Note that we refer to “hidden state” simply as a shorthand. We do not mean that there is a single, discrete character that is solely driving diversification differences. There is some heritable “thing” that affects rates, such as a combination of body size, oxygen concentration, trophic level, and, say, how many total species are competing for resources in an area. In other words, it could be that there is some single discrete trait that drives everything. However, it is more likely that a whole range of factors play a role, and we just slice them up into discrete categories, the same way we slice up mammals into carnivore / omnivore / herbivore or plants into woody / herbaceous when the reality is more continuous. This is true for HiSSE, but this concept is especially important to grasp for MiSSE.
The set up is similar to other functions in hisse
, except there is no need to set up a transition model For the following example, we will use the cetacean phylogeny (e.g., whales and relatives) of Steeman et al. (2009).
suppressWarnings(library(hisse))
phy <- read.tree("whales_Steemanetal2009.tre")
As with hisse
, rather than optimizing \(\lambda_i\) and \(\mu_i\) separately, MiSSE
optimizes transformations of these variables. We let \(\tau_i = \lambda_i+\mu_i\) define “net turnover”, and we let \(\epsilon_i = \mu_i / \lambda_i\) define the “extinction fraction”. This reparameterization alleviates problems associated with over-fitting when \(\lambda_i\) and \(\mu_i\) are highly correlated, but both matter in explaining the diversity pattern (see discussion of this issue in Beaulieu and O'Meara 2016). The number of free parameters in the model for both net turnover and extinction fraction are specified as index vectors provided to the function call. First, let us fit a single rate model:
turnover <- c(1)
eps <- c(1)
one.rate <- MiSSE(phy, f=1, turnover=turnover, eps=eps)

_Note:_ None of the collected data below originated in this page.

-- top-level loop equality on the whole character list
theorem loopA_eq_loopB (l : List Char) : loopA l [] [] = loopB (runsOf l) true [] [] := by
  cases l with
  | nil => simp [loopA, runsOf, loopB]
  | cons ch rest =>
    by_cases hch : isV ch = true
    · rw [loopA_eq_loopB_vowel (ch :: rest).length _ le_rfl (fun _ => by simpa using hch)]
      rw [runsOf_vowel ch rest hch, loopB, loopB, if_pos rfl, if_pos rfl]
    · have hch' : isV ch = false := by simpa using hch
      rw [loopA, if_neg (by simp [hch'])]
      rw [runsOf_consonant ch rest hch']
      have hsplit : rest.takeWhile (fun c => !isV c) ++ rest.dropWhile (fun c => !isV c) = rest :=
        List.takeWhile_append_dropWhile
      have htkcons : ∀ c ∈ rest.takeWhile (fun c => !isV c), isV c = false := by
        intro c hc; simpa using List.mem_takeWhile_imp hc
      have hstep : loopA rest ([] ++ [ch]) [] =
          loopA (rest.dropWhile (fun c => !isV c))
            ([ch] ++ rest.takeWhile (fun c => !isV c)) [] := by
        conv_lhs => rw [← hsplit]
        rw [loopA_cons_prefix _ htkcons]
        simp
      rw [hstep]
      cases hre : rest.dropWhile (fun c => !isV c) with
      | nil =>
        simp [loopA, runsOf, loopB]
      | cons d ds =>
        have hdv : isV d = true := by
          simpa using dropWhile_head_false (fun c => !isV c) rest d ds hre
        rw [loopA_eq_loopB_vowel (d :: ds).length _ le_rfl (fun _ => by simpa using hdv)]
        rw [loopB, if_neg (by simp)]
        rw [if_pos (by simpa using runsOf_ne_nil (d :: ds) (by simp)), if_pos rfl]
        simp

theorem syllabify_eq (word : String) : syllabify word = syllabify_alt word := by
  simp only [syllabify, syllabify_alt, loopA_eq_loopB, finishA_eq_finishB]

-- ===== VERDICT (by name: the statement is the Claim_ definition above) =====
theorem syllabify_spec : Claim_equal_syllabify := by
  intro word _
  unfold Spec_syllabify
  exact syllabify_eq word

Pretty simple. Now to fit a model that contains two rate classes, we will simply expand out the turnover vector:
turnover <- c(1,2)
eps <- c(1,1)
two.rate <- MiSSE(phy, f=1, turnover=turnover, eps=eps)
Overall, MiSSE
allows up to 26 possible hidden states in diversification (denoted by A-Z), and in this example since we fit two rate classes, we have two hidden states, A and B, impacting turnover rates. Here is the rest of the model set applied to the whale data set:
#rate classes A:C
turnover <- c(1,2,3)
eps <- c(1,1,1)
three.rate <- MiSSE(phy, f=1, turnover=turnover, eps=eps)
#rate classes A:D
turnover <- c(1,2,3,4)
eps <- c(1,1,1,1)
four.rate <- MiSSE(phy, f=1, turnover=turnover, eps=eps)
#rate classes A:E
turnover <- c(1,2,3,4,5)
eps <- c(1,1,1,1,1)
five.rate <- MiSSE(phy, f=1, turnover=turnover, eps=eps)

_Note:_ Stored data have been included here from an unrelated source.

-- ===== LEMMAS AND PROOFS =====

-- the per-character bridge between A's range tests and B's alphabet lookup
def pvCharFact (c : Char) : Prop :=
  (('0' ≤ c ∧ c ≤ '9') →
    PySem.Chars.find pvDIGITS [PySem.Chars.lowerChar c] = (c.toNat : Int) - 48 ∧
    (0 : Int) ≤ (c.toNat : Int) - 48 ∧ (c.toNat : Int) - 48 ≤ 9) ∧
  (¬ ('0' ≤ c ∧ c ≤ '9') → (('a' ≤ c ∧ c ≤ 'z') ∨ ('A' ≤ c ∧ c ≤ 'Z')) →
    PySem.Chars.find pvDIGITS [PySem.Chars.lowerChar c] = ((PySem.Chars.lowerChar c).toNat : Int) - 87 ∧
    (10 : Int) ≤ ((PySem.Chars.lowerChar c).toNat : Int) - 87 ∧
    ((PySem.Chars.lowerChar c).toNat : Int) - 87 ≤ 35) ∧
  (¬ ('0' ≤ c ∧ c ≤ '9') → ¬ (('a' ≤ c ∧ c ≤ 'z') ∨ ('A' ≤ c ∧ c ≤ 'Z')) →
    PySem.Chars.find pvDIGITS [PySem.Chars.lowerChar c] < 0) ∧
  (PySem.Chars.lowerChar c = '0' ↔ c = '0') ∧
  (PySem.Chars.lowerChar c = 'x' ↔ (c = 'x' ∨ c = 'X'))

-- the same statement as a boolean, evaluated once over all code points < 127
def pvCharFactB (c : Char) : Bool :=
  decide ((('0' ≤ c ∧ c ≤ '9') →
    PySem.Chars.find pvDIGITS [PySem.Chars.lowerChar c] = (c.toNat : Int) - 48 ∧
    (0 : Int) ≤ (c.toNat : Int) - 48 ∧ (c.toNat : Int) - 48 ≤ 9) ∧
  (¬ ('0' ≤ c ∧ c ≤ '9') → (('a' ≤ c ∧ c ≤ 'z') ∨ ('A' ≤ c ∧ c ≤ 'Z')) →
    PySem.Chars.find pvDIGITS [PySem.Chars.lowerChar c] = ((PySem.Chars.lowerChar c).toNat : Int) - 87 ∧
    (10 : Int) ≤ ((PySem.Chars.lowerChar c).toNat : Int) - 87 ∧
    ((PySem.Chars.lowerChar c).toNat : Int) - 87 ≤ 35) ∧
  (¬ ('0' ≤ c ∧ c ≤ '9') → ¬ (('a' ≤ c ∧ c ≤ 'z') ∨ ('A' ≤ c ∧ c ≤ 'Z')) →
    PySem.Chars.find pvDIGITS [PySem.Chars.lowerChar c] < 0) ∧
  (PySem.Chars.lowerChar c = '0' ↔ c = '0') ∧
  (PySem.Chars.lowerChar c = 'x' ↔ (c = 'x' ∨ c = 'X')))

theorem factB_imp (c : Char) (hb : pvCharFactB c = true) : pvCharFact c := by
  unfold pvCharFact
  exact of_decide_eq_true hb

set_option maxRecDepth 100000 in
set_option maxHeartbeats 1000000 in
theorem pvCharFactB_all : (List.range 127).all (fun n => pvCharFactB (Char.ofNat n)) = true := by
  decide

theorem pvCharFact_of_dom (c : Char) (hc : pvDomChar c = true) : pvCharFact c := by
  have h127 : c.toNat < 127 := by
    simp only [pvDomChar, Bool.or_eq_true, Bool.and_eq_true, decide_eq_true_eq, beq_iff_eq] at hc
    omega
  refine factB_imp c ?_
  have hb := List.all_eq_true.mp pvCharFactB_all c.toNat (List.mem_range.mpr h127)
  rwa [Char.ofNat_toNat] at hb

theorem mem_strip {c : Char} {l : List Char} (h : c ∈ PySem.Chars.strip l) : c ∈ l := by
  simp only [PySem.Chars.strip, PySem.Chars.rstrip, PySem.Chars.lstrip] at h
  have h1 := List.mem_reverse.mp h
  have h2 := (List.dropWhile_sublist (l := (List.dropWhile PySem.Chars.isspace l).reverse)
      PySem.Chars.isspace).mem h1
  have h3 := List.mem_reverse.mp h2
  exact (List.dropWhile_sublist (l := l) PySem.Chars.isspace).mem h3

-- slices with the tiny literal bounds the two prologues use
theorem slice_to_one (t : List Char) : PySem.List.slice t none (some 1) = t.take 1 :=
  PySem.List.slice_to t (by norm_num)

theorem slice_from_one (t : List Char) : PySem.List.slice t (some 1) none = t.drop 1 :=
  PySem.List.slice_from t (by norm_num)

theorem slice_to_two (t : List Char) : PySem.List.slice t none (some 2) = t.take 2 :=
  PySem.List.slice_to t (by norm_num)

theorem slice_from_two (t : List Char) : PySem.List.slice t (some 2) none = t.drop 2 :=
  PySem.List.slice_from t (by norm_num)

theorem pyGet_one {α : Type} (a b : α) (l : List α) :
    PySem.List.pyGet? (a :: b :: l) 1 = some b := by
  simp [PySem.List.pyGet?, PySem.List.pyIdx?]

-- the two sign prologues compute the same sign and tail
theorem sign_eq (t : List Char) : jsAltSign t = (jsSign t).1 := by
  unfold jsAltSign jsSign
  rw [slice_to_one]
  cases t with
  | nil => simp
  | cons c r =>
    by_cases hm : c = '-'
    · simp [hm]
    · by_cases hp : c = '+' <;> simp [hm, hp]

theorem strip_sign_eq (t : List Char) : jsAltStripSign t = (jsSign t).2 := by
  unfold jsAltStripSign jsSign
  rw [slice_to_one, slice_from_one]
  cases t with
  | nil => simp
  | cons c r =>
    by_cases hm : c = '-'
    · simp [hm]
    · by_cases hp : c = '+' <;> simp [hm, hp]

theorem mem_jsSign_snd {c : Char} {t : List Char} (h : c ∈ (jsSign t).2) : c ∈ t := by
  unfold jsSign at h
  split at h
  · rw [slice_from_one] at h
    exact List.mem_of_mem_drop h
  · exact h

We can also let \(\epsilon_i\) vary across the tree:
turnover <- c(1,2)
eps <- c(1,2)
two.rate.weps <- MiSSE(phy, f=1, turnover=turnover, eps=eps)
#rate classes A:C, but include eps as well:
turnover <- c(1,2,3)
eps <- c(1,2,3)
three.rate.weps <- MiSSE(phy, f=1, turnover=turnover, eps=eps)
However, in the case of cetaceans, allowing extinction fraction to vary does not provide any additional information to the model as all rate classes return nearly identical estimates (not shown).
I have already fit these models. Figure 1 shows the improvement in AIC as we increase the complexity of the model.
##Plotting MiSSE reconstructions
Like with all other functions, we provide plotting functionality with plot.misse.states()
for hidden state reconstructions of class misse.states
output by our MarginReconMiSSE()
function. And, as with other functions, a single misse.states
object can be supplied and the plotting function will provide a heat map of the diversification rate parameter of choice, or a list of misse.states
objects can be supplied and the function will “model-average” the results. For plotting rates, users can choose among turnover, net diversification (“net.div”), speciation, extinction, or extinction fraction (“extinction.fraction”). Below is an example of how to run the reconstruction function to obtain misse.states
output from our two rate model for cetaceans. But, again, for simplicity, I have a file that contains the reconstructions and we can check that everything has loaded correctly and is of the proper misse.states
class:
# two.rate.recon <- MarginReconMiSSE(phy=phy, f=1, hidden.states=2,
#pars=two.rate$solution, n.cores=3, aic=two.rate$AIC)
load("misse.vignette.Rsave") # Line above shows the command to create this result.
class(two.rate.recon)
## [1] "misse.states"
two.rate.recon
##
## Phylogenetic tree with 87 tips and 86 internal nodes.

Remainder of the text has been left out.